Полина уезжала на месяц-два, прихватив лишь паспорт и накрепко запомнив, что едет к вымышленной знакомой в Геническ. Эта «знакомая» была одна на всех попутчиков Полины. «На каждом блокпосту останавливали, — вспоминает Полина, — сумки проверяли, спрашивали, куда едем. Одна полу-глухая бабка сидела. Думаю, сейчас как скажет: «В Россию», — и всех развернут, и водитель пострадает. А теперь полсемьи — там, полсемьи — здесь. У одного родственника мама в тяжелом состоянии в Луганске. Он до Шереметьево доехал, а там его развернули. «Что, — говорят, — в 2014 году не приехали?» Он отвечает: «У меня семья, у меня была работа, у меня дом там, как я это брошу?» Моему сыну 47 лет, у него из-за призывного возраста вообще нет возможности выехать, на границе нигде не пустят. Он в Одессе живет. Сразу не поехал, не хотел. Тогда никто не верил, что это надолго».

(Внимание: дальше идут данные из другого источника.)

-- pv_equiv track=rewrite | github.com/DANU011/CodingTest | DANU/python/11899.py | count_unmatched_parentheses
-- ===== SOURCE A (Python) =====
-- def count_unmatched_parentheses(s):
--     stack = []
--     ret = 0
--     for c in s:
--         if c == '(':
--             stack.append(c)
--         else:
--             if stack:
--                 stack.pop()
--             else:
--                 ret += 1
--     return ret + len(stack)
-- ===== SOURCE B (Python) =====
-- def count_unmatched_parentheses(s):
--     bal = 0
--     m = 0
--     for c in s:
--         bal = bal + 1 if c == '(' else bal - 1
--         if bal < m:
--             m = bal
--     return bal - 2 * m
-- ===== Notes on version B (the rewrite author's own statement) =====
-- stated objective: alternative
-- what changed: Replaces the explicit stack (append/pop) and separate unmatched-closer counter with a single integer running balance plus the minimum prefix balance; the answer is bal - 2*min (stack disappears entirely).
import Mathlib
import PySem

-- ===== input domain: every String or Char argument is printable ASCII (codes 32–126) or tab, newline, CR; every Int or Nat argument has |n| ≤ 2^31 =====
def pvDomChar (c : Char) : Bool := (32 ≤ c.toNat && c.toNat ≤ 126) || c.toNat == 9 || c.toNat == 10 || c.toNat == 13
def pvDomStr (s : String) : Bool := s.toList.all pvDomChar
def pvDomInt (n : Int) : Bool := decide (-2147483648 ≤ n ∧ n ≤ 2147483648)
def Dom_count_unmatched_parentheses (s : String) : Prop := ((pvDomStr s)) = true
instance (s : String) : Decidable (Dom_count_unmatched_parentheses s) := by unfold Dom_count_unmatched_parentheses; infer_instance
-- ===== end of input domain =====

-- B replaces A's explicit stack and separate counter with a running balance and minimum
-- prefix balance (bal - 2*min), same O(n) time but O(1) space; alternative algorithm.


-- ===== PORT A =====
-- literal port: stack as List Char (append at end, pop from end), ret counter
def pvStepA (acc : List Char × Int) (c : Char) : List Char × Int :=
  if c = '(' then (acc.1 ++ ['('], acc.2)
  else if acc.1 ≠ [] then (acc.1.dropLast, acc.2)
  else (acc.1, acc.2 + 1)

def count_unmatched_parentheses (s : String) : Int :=
  let fin := s.toList.foldl pvStepA ([], 0)
  fin.2 + fin.1.length

-- ===== PORT B =====
-- literal port of Source B: running balance and minimum prefix balance
def pvStepB (acc : Int × Int) (c : Char) : Int × Int :=
  let bal := if c = '(' then acc.1 + 1 else acc.1 - 1
  (bal, if bal < acc.2 then bal else acc.2)

def count_unmatched_parentheses_alt (s : String) : Int :=
  let fin := s.toList.foldl pvStepB (0, 0)
  fin.1 - 2 * fin.2

-- ===== PRECONDITION & SPEC =====
def Spec_count_unmatched_parentheses (s : String) (out : Int) : Prop := out = count_unmatched_parentheses_alt s
instance (s : String) (out : Int) : Decidable (Spec_count_unmatched_parentheses s out) := by unfold Spec_count_unmatched_parentheses; infer_instance

-- ===== CLAIM (what is proved, stated in full; the proofs are below) =====
def Claim_equal_count_unmatched_parentheses : Prop := ∀ (s : String), Dom_count_unmatched_parentheses s → Spec_count_unmatched_parentheses s (count_unmatched_parentheses s)

-- ===== LEMMAS AND PROOFS =====

-- Invariant: stack length = bal - m.  Then A's final answer r' + |st'| equals
-- r + m + bal' - 2*m' for the B-fold run from (bal, m).
theorem pv_loop_corr (l : List Char) (st : List Char) (r bal m : Int)
    (h : (st.length : Int) = bal - m) :
    (l.foldl pvStepA (st, r)).2 + ((l.foldl pvStepA (st, r)).1.length : Int)
      = r + m + (l.foldl pvStepB (bal, m)).1 - 2 * (l.foldl pvStepB (bal, m)).2 := by
  induction l generalizing st r bal m with
  | nil => simp; omega
  | cons c tl ih =>
    have hnn : (0 : Int) ≤ (st.length : Int) := by positivity
    simp only [List.foldl_cons]
    by_cases hc : c = '('
    · have hB : pvStepB (bal, m) c = (bal + 1, m) := by
        simp [pvStepB, hc]; omega
      have hA : pvStepA (st, r) c = (st ++ ['('], r) := by simp [pvStepA, hc]
      rw [hA, hB]
      have := ih (st ++ ['(']) r (bal + 1) m (by simp; omega)
      omega
    · cases st with
      | nil =>
        have hA : pvStepA (([] : List Char), r) c = ([], r + 1) := by simp [pvStepA, hc]
        have hm : m = bal := by simp at h; omega
        have hB : pvStepB (bal, m) c = (bal - 1, bal - 1) := by
          simp [pvStepB, hc, hm]
        rw [hA, hB]
        have := ih [] (r + 1) (bal - 1) (bal - 1) (by simp)
        omega
      | cons x xs =>
        have hA : pvStepA (x :: xs, r) c = ((x :: xs).dropLast, r) := by
          simp [pvStepA, hc]
        have hlen : ((x :: xs).dropLast.length : Int) = (bal - 1) - m := by
          simp [List.length_dropLast] at *
          omega
        have hm' : m ≤ bal - 1 := by
          simp at h; omega
        have hB : pvStepB (bal, m) c = (bal - 1, m) := by
          simp [pvStepB, hc]; omega
        rw [hA, hB]
        have := ih (x :: xs).dropLast r (bal - 1) m hlen
        omega

-- ===== VERDICT (by name: the statement is the Claim_ definition above) =====
theorem count_unmatched_parentheses_spec : Claim_equal_count_unmatched_parentheses := by
  intro s _
  unfold Spec_count_unmatched_parentheses count_unmatched_parentheses count_unmatched_parentheses_alt
  have := pv_loop_corr s.toList [] 0 0 0 (by simp)
  simp at this ⊢
  omega
lemma filter_sum_eq_strided (M n : Nat) (hM : 0 < M) (f : Nat → Int) :
    (∑ p ∈ Finset.range n, (if (p + 1) % M = 0 then f p else 0))
      = ∑ j ∈ Finset.range (n / M), f (j * M + M - 1) := by
  rw [← Finset.sum_filter]
  refine Finset.sum_nbij' (i := fun p => (p + 1) / M - 1) (j := fun j => j * M + M - 1)
    ?_ ?_ ?_ ?_ ?_ <;> intro a ha
  · simp only [Finset.mem_filter, Finset.mem_range] at ha ⊢
    obtain ⟨han, hdvd⟩ := ha
    obtain ⟨q, hq⟩ := Nat.dvd_of_mod_eq_zero hdvd
    have hq1 : 1 ≤ q := by nlinarith [Nat.pos_of_ne_zero (show q ≠ 0 by rintro rfl; omega)]
    have h1 : (a + 1) / M = q := by rw [hq, Nat.mul_div_cancel_left _ hM]
    have h2 : q * M ≤ n := by nlinarith
    have h3 : q ≤ n / M := (Nat.le_div_iff_mul_le hM).mpr h2
    omega
  · simp only [Finset.mem_range] at ha
    simp only [Finset.mem_filter, Finset.mem_range]
    have hmul : (a + 1) * M = a * M + M := by ring
    refine ⟨?_, ?_⟩
    · have : (a + 1) * M ≤ n := (Nat.le_div_iff_mul_le hM).mp (by omega)
      omega
    · have h1 : a * M + M - 1 + 1 = (a + 1) * M := by omega
      rw [h1, Nat.mul_mod_left]
  · simp only [Finset.mem_filter, Finset.mem_range] at ha
    obtain ⟨han, hdvd⟩ := ha
    obtain ⟨q, hq⟩ := Nat.dvd_of_mod_eq_zero hdvd
    have hq1 : 1 ≤ q := by nlinarith [Nat.pos_of_ne_zero (show q ≠ 0 by rintro rfl; omega)]
    have h1 : (a + 1) / M = q := by rw [hq, Nat.mul_div_cancel_left _ hM]
    simp only [h1]
    have h2 : (q - 1) * M = q * M - M := by cases q with | zero => omega | succ q' => simp [Nat.succ_mul]
    have hc : M * q = q * M := Nat.mul_comm M q
    have hle : M ≤ q * M := Nat.le_mul_of_pos_left M hq1
    omega
  · simp only [Finset.mem_range] at ha
    have hmul : (a + 1) * M = a * M + M := by ring
    have h1 : a * M + M - 1 + 1 = (a + 1) * M := by omega
    simp only [h1, Nat.mul_div_cancel _ hM]
    omega
  · simp only [Finset.mem_filter, Finset.mem_range] at ha
    obtain ⟨han, hdvd⟩ := ha
    obtain ⟨q, hq⟩ := Nat.dvd_of_mod_eq_zero hdvd
    have hq1 : 1 ≤ q := by nlinarith [Nat.pos_of_ne_zero (show q ≠ 0 by rintro rfl; omega)]
    have h1 : (a + 1) / M = q := by rw [hq, Nat.mul_div_cancel_left _ hM]
    have h2 : (q - 1) * M = q * M - M := by cases q with | zero => omega | succ q' => simp [Nat.succ_mul]
    have hc : M * q = q * M := Nat.mul_comm M q
    have hle : M ≤ q * M := Nat.le_mul_of_pos_left M hq1
    have h3 : ((a + 1) / M - 1) * M + M - 1 = a := by rw [h1]; omega
    rw [h3]


-- descending sorted list as concatenated runs of its distinct values

lemma count_flatMap_replicate (cnt : Int → Nat) (vals : List Int) (hnd : vals.Nodup) (x : Int) :
    (vals.flatMap (fun v => List.replicate (cnt v) v)).count x
      = if x ∈ vals then cnt x else 0 := by
  induction vals with
  | nil => simp
  | cons v vs ih =>
      rw [List.flatMap_cons, List.count_append, List.count_replicate,
          ih (List.nodup_cons.mp hnd).2]
      rcases List.nodup_cons.mp hnd with ⟨hv, _⟩
      by_cases hxv : x = v
      · subst hxv
        simp [hv]
      · simp [hxv, Ne.symm hxv]

lemma flatMap_replicate_pairwise (cnt : Int → Nat) :
    ∀ vals : List Int, vals.Pairwise (fun a b => b < a) →
      (vals.flatMap (fun v => List.replicate (cnt v) v)).Pairwise (fun a b : Int => b ≤ a) := by
  intro vals
  induction vals with
  | nil => intro _; simp
  | cons v vs ih =>
      intro hgt
      rw [List.flatMap_cons, List.pairwise_append]
      obtain ⟨hhead, htail⟩ := List.pairwise_cons.mp hgt
      refine ⟨List.pairwise_replicate.mpr (by simp), ih htail, ?_⟩
      intro x hx y hy
      obtain ⟨w, hw, hyw⟩ := List.mem_flatMap.mp hy
      have hxv : x = v := List.eq_of_mem_replicate hx
      have hyw' : y = w := List.eq_of_mem_replicate hyw
      subst hxv; subst hyw'
      exact le_of_lt (hhead y hw)
theorem eFold_cons_skip (wc : PySem.Dict String Int) (ks : List String) (w : String)
    (hn : ¬(2 ≤ wc.getD w 0 ∧ w ∈ ks)) :
    ∀ t : List String, eFold wc ks (w :: t) = w :: eFold wc ks t := by
  induction ks with
  | nil => intro t; rfl
  | cons v ks ih =>
    intro t
    simp only [eFold, List.foldl_cons]
    by_cases hv : v = w
    · subst hv
      have hnb : ¬ 2 ≤ wc.getD v 0 := fun hb => hn ⟨hb, List.mem_cons_self⟩
      rw [if_neg hnb, if_neg hnb]
      exact ih (fun ⟨hb, _⟩ => hnb hb) t
    · have hn' : ¬(2 ≤ wc.getD w 0 ∧ w ∈ ks) := fun ⟨hb, hm⟩ => hn ⟨hb, List.mem_cons_of_mem _ hm⟩
      have hbne : ((w == v) = false) := beq_false_of_ne (Ne.symm hv)
      by_cases hbv : 2 ≤ wc.getD v 0
      · rw [if_pos hbv, if_pos hbv, List.erase_cons_tail (by simp [hbne])]
        exact ih hn' (t.erase v)
      · rw [if_neg hbv, if_neg hbv]
        exact ih hn' t

-- core: the erase-fold over the (nodup) word list equals B's seen-set pass
theorem eFold_eq_bTail (wc : PySem.Dict String Int) (t : List String) :
    ∀ (ks : List String) (seen : PySem.Set String), ks.Nodup →
    (∀ w ∈ t, (w ∈ ks ↔ w ∉ seen)) →
    eFold wc ks t = bTail wc seen t := by
  induction t with
  | nil => intro ks seen _ _; simp [eFold_nil, bTail]
  | cons w t ih =>
    intro ks seen hnd hinv
    by_cases hc : 2 ≤ wc.getD w 0 ∧ w ∉ seen
    · have hmk : w ∈ ks := (hinv w List.mem_cons_self).2 hc.2
      have hcf : seen.contains w = false := by
        rw [Bool.eq_false_iff]; intro hcc; exact hc.2 ((PySem.Set.contains_iff seen w).1 hcc)
      rw [eFold_cons_mem wc ks w hmk hnd t hc.1]
      rw [show bTail wc seen (w :: t) = bTail wc (seen.add w) t from by
        simp only [bTail]; rw [if_pos ⟨hc.1, hcf⟩]]
      apply ih _ _ (hnd.erase w)
      intro v hv
      rw [List.Nodup.mem_erase_iff hnd, PySem.Set.mem_add]
      have hiv := hinv v (List.mem_cons_of_mem _ hv)
      constructor
      · rintro ⟨hne, hvk⟩ (h | h)
        · exact (hiv.1 hvk) h
        · exact hne h
      · intro hna
        have hvs : v ∉ seen := fun h => hna (Or.inl h)
        have hne : v ≠ w := fun h => hna (Or.inr h)
        exact ⟨hne, hiv.2 hvs⟩
    · have hnk : ¬(2 ≤ wc.getD w 0 ∧ w ∈ ks) := by
        rintro ⟨hb, hm⟩
        exact hc ⟨hb, (hinv w List.mem_cons_self).1 hm⟩
      rw [eFold_cons_skip wc ks w hnk t]
      have hcond : ¬(2 ≤ wc.getD w 0 ∧ seen.contains w = false) := by
        rintro ⟨hb, hcf⟩
        refine hc ⟨hb, fun hm => ?_⟩
        rw [(PySem.Set.contains_iff seen w).2 hm] at hcf
        cases hcf
      rw [show bTail wc seen (w :: t) = w :: bTail wc seen t from by
        simp only [bTail]; rw [if_neg hcond]]
      exact congrArg (w :: ·) (ih ks seen hnd (fun v hv => hinv v (List.mem_cons_of_mem _ hv)))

В «Седьмом спутнике» Германа-старшего герой идет на расстрел со словами: «Эх, зря усы отращивал». Фрагмент всплывает в памяти при разговорах с беженцами, особенно с теми, кто перешагнул 60-летний рубеж. Материальное отправляется в топку первым. Этот ущерб нагляден. За порогом растраченных лет остается повторять: «У нас был очень, очень красивый город». Сокрушаться по редким книгам, которые собирал всю жизнь. Жалеть о недавно законченном ремонте. Оставлять в наследство детям не дом и дачу, а «какой-то сертификат, который пообещали когда-нибудь выдать». Надеяться: «Настанет время, когда мы будем ездить так, как раньше ездили». Но знать при этом, что назад дороги нет.